WHAT THE TASK REQUIRES: From the listing, collect all lines containing the word "refine".

MATERIAL SHOWN:
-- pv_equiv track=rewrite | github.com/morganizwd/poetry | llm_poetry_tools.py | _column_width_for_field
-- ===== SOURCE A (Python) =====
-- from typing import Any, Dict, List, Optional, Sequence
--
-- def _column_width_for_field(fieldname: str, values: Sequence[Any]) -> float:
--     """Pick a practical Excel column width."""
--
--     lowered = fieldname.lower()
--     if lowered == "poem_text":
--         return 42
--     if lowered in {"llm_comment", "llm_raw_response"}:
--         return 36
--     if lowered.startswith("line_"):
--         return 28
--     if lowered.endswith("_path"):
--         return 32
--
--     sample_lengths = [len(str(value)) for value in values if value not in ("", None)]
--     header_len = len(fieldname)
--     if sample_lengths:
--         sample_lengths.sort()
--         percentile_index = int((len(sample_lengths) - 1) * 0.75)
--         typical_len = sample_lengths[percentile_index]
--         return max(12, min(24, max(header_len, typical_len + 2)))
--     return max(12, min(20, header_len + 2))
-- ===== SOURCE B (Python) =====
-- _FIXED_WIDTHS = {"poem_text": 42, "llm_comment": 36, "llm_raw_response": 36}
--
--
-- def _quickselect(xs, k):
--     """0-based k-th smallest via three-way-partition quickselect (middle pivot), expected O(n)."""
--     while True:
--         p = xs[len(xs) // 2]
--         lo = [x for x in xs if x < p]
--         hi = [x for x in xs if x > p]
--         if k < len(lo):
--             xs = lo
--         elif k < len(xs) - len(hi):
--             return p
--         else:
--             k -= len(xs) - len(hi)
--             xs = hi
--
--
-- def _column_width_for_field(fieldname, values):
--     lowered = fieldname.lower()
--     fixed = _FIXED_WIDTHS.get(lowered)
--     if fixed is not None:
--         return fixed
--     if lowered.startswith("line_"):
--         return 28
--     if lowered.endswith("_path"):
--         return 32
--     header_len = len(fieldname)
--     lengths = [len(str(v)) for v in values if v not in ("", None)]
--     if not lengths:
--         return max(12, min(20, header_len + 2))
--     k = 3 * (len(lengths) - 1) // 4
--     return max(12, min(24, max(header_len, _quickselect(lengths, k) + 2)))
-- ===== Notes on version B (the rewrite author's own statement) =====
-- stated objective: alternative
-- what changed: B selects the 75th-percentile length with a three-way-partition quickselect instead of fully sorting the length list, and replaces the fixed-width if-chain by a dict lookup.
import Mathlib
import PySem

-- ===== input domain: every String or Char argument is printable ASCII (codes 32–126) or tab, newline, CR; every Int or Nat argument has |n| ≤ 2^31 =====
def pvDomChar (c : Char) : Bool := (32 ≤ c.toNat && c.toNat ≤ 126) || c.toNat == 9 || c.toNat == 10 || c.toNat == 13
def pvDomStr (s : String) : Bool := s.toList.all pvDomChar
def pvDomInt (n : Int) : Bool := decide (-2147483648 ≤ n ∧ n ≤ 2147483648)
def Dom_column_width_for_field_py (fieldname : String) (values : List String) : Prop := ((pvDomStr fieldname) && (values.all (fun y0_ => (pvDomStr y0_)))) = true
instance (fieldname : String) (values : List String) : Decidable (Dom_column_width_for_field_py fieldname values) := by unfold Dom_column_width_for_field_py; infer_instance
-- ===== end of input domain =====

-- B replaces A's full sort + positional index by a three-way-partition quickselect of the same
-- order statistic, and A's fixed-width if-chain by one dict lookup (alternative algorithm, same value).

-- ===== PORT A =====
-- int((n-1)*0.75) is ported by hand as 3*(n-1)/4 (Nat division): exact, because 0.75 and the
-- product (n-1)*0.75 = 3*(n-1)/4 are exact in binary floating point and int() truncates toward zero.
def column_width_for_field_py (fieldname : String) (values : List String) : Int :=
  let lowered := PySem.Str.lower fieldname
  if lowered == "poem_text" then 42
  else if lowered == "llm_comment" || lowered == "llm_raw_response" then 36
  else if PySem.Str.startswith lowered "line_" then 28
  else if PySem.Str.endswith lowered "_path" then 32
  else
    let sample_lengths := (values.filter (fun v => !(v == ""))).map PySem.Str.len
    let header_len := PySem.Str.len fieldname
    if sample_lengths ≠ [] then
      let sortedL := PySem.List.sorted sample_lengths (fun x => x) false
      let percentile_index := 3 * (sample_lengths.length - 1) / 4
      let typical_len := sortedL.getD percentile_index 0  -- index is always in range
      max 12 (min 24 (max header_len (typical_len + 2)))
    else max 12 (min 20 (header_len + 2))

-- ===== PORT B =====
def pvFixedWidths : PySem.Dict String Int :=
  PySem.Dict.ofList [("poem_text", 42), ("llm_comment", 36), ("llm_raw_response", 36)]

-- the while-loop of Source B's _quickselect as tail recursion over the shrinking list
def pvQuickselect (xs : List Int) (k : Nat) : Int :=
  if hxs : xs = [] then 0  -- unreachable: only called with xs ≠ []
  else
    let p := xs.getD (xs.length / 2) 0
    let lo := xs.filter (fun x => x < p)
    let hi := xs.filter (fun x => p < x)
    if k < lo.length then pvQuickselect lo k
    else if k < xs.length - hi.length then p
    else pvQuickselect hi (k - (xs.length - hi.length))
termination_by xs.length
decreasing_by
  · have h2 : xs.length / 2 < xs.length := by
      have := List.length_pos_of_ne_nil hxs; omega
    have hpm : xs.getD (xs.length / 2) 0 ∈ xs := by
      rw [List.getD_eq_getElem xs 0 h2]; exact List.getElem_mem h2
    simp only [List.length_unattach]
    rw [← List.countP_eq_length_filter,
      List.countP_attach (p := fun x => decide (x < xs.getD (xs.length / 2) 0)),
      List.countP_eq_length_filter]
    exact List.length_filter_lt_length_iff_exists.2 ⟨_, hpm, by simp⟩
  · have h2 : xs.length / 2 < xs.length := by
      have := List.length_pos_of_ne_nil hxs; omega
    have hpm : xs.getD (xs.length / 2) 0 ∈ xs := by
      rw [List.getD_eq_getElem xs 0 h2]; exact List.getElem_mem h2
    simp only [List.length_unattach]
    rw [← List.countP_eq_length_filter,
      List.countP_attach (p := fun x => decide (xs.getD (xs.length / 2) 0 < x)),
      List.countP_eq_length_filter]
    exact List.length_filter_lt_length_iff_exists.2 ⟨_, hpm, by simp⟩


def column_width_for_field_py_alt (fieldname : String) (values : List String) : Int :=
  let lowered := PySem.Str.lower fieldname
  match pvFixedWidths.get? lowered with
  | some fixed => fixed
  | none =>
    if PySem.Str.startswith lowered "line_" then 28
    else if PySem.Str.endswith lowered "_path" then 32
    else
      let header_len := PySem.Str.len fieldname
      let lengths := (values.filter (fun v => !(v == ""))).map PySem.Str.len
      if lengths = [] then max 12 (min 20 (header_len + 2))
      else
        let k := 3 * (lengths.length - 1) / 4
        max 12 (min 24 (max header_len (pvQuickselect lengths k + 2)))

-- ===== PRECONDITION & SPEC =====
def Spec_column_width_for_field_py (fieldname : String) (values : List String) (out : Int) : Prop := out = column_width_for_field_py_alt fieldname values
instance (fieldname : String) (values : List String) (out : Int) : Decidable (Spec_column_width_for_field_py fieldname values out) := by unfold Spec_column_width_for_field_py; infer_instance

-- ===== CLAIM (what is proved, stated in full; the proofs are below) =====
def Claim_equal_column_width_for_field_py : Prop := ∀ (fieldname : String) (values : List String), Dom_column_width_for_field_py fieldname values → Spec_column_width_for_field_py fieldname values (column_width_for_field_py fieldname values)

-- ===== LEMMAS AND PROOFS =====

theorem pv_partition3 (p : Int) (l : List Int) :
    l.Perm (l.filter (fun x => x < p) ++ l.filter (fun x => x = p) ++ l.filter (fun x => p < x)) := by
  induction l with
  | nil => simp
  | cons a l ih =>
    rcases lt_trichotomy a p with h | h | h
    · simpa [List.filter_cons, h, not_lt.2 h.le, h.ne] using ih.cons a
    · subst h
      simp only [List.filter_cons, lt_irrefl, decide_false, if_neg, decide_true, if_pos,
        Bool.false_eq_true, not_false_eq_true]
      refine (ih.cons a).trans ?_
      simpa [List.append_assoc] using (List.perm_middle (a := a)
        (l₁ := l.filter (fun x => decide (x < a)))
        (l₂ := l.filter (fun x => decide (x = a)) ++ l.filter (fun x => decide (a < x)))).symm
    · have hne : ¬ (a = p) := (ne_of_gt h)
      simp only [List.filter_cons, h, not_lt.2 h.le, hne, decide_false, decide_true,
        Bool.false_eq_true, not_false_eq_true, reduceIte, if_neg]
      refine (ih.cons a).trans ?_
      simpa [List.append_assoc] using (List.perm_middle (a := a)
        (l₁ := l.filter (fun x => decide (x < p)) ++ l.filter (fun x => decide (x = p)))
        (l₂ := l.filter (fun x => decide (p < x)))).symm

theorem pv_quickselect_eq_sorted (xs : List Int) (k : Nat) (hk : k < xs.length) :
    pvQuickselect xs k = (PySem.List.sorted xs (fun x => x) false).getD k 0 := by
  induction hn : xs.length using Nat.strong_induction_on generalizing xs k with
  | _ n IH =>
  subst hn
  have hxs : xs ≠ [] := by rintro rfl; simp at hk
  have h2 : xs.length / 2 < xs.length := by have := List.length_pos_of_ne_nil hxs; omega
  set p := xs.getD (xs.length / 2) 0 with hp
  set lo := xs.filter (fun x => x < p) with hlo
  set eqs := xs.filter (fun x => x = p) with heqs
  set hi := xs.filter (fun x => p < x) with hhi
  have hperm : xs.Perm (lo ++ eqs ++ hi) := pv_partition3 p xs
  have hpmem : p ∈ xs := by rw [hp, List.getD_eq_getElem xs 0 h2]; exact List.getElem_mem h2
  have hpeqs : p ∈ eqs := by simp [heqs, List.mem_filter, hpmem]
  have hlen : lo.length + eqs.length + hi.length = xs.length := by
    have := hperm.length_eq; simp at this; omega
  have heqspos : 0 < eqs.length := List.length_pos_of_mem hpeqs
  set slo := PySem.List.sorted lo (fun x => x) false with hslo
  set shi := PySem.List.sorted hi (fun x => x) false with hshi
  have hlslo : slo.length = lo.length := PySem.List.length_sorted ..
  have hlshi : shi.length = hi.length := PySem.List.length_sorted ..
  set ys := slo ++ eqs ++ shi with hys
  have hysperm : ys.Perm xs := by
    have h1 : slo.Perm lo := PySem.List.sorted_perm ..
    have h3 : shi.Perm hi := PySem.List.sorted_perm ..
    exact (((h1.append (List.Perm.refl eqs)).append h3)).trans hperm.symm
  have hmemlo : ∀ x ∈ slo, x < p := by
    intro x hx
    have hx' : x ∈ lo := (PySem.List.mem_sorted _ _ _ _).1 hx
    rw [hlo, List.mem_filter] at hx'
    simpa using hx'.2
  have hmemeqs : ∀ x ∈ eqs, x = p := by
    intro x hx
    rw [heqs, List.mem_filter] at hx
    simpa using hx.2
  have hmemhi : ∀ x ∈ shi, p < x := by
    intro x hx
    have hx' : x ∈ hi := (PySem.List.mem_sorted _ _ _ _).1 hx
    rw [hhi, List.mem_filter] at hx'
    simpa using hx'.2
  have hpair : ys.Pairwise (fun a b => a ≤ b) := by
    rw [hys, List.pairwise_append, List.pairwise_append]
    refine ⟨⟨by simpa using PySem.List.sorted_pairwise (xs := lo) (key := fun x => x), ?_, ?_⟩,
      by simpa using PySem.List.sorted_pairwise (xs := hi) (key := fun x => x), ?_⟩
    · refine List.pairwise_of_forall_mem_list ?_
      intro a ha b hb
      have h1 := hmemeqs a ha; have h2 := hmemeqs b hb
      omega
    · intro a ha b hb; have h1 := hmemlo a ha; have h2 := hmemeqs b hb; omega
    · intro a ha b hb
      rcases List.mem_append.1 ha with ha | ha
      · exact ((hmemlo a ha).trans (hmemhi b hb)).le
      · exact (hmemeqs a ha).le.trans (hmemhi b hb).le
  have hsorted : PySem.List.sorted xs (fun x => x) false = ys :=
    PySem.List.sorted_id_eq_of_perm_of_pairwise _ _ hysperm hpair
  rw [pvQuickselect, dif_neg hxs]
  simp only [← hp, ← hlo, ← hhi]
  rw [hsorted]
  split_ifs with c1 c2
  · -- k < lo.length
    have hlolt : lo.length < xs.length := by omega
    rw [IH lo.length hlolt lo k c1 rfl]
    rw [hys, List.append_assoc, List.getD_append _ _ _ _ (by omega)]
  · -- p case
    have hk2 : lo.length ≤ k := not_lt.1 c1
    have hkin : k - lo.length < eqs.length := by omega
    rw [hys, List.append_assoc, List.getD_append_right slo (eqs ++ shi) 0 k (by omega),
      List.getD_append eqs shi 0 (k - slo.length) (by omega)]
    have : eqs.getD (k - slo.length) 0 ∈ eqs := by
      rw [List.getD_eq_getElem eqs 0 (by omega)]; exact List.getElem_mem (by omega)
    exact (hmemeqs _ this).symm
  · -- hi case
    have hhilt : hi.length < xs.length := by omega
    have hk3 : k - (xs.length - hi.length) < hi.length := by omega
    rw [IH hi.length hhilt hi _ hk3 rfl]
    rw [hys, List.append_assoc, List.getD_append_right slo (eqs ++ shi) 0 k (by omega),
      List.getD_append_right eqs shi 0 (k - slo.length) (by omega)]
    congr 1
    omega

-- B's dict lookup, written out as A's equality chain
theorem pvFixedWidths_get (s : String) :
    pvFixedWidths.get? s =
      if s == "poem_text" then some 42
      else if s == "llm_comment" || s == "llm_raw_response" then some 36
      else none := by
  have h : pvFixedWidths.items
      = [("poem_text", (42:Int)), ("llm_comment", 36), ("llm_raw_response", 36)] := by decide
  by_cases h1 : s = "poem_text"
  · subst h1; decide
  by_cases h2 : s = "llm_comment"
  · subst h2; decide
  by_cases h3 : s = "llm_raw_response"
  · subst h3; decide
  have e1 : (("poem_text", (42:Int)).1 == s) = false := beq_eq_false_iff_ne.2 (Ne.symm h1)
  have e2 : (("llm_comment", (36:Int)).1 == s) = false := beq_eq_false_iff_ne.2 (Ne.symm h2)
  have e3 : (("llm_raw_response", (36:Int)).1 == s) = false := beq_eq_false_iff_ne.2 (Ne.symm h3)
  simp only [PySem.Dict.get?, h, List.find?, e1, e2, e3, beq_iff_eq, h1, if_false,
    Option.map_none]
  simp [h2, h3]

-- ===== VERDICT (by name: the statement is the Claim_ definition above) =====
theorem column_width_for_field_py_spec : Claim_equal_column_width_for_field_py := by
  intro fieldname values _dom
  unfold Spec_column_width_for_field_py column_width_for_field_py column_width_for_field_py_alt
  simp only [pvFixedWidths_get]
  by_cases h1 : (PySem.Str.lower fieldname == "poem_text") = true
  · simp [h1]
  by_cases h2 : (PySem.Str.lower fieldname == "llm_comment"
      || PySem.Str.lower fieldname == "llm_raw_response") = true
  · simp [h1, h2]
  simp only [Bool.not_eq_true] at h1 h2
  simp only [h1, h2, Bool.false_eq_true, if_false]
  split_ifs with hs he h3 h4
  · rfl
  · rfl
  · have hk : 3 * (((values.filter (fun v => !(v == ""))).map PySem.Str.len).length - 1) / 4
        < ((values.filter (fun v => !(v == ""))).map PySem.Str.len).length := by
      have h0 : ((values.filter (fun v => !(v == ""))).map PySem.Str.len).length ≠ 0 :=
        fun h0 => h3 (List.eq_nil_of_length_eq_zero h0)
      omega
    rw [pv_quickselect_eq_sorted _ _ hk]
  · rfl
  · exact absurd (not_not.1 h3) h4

RESPONSE TO THE TASK:
      refine (ih.cons a).trans ?_
      refine (ih.cons a).trans ?_
    refine ⟨⟨by simpa using PySem.List.sorted_pairwise (xs := lo) (key := fun x => x), ?_, ?_⟩,
    · refine List.pairwise_of_forall_mem_list ?_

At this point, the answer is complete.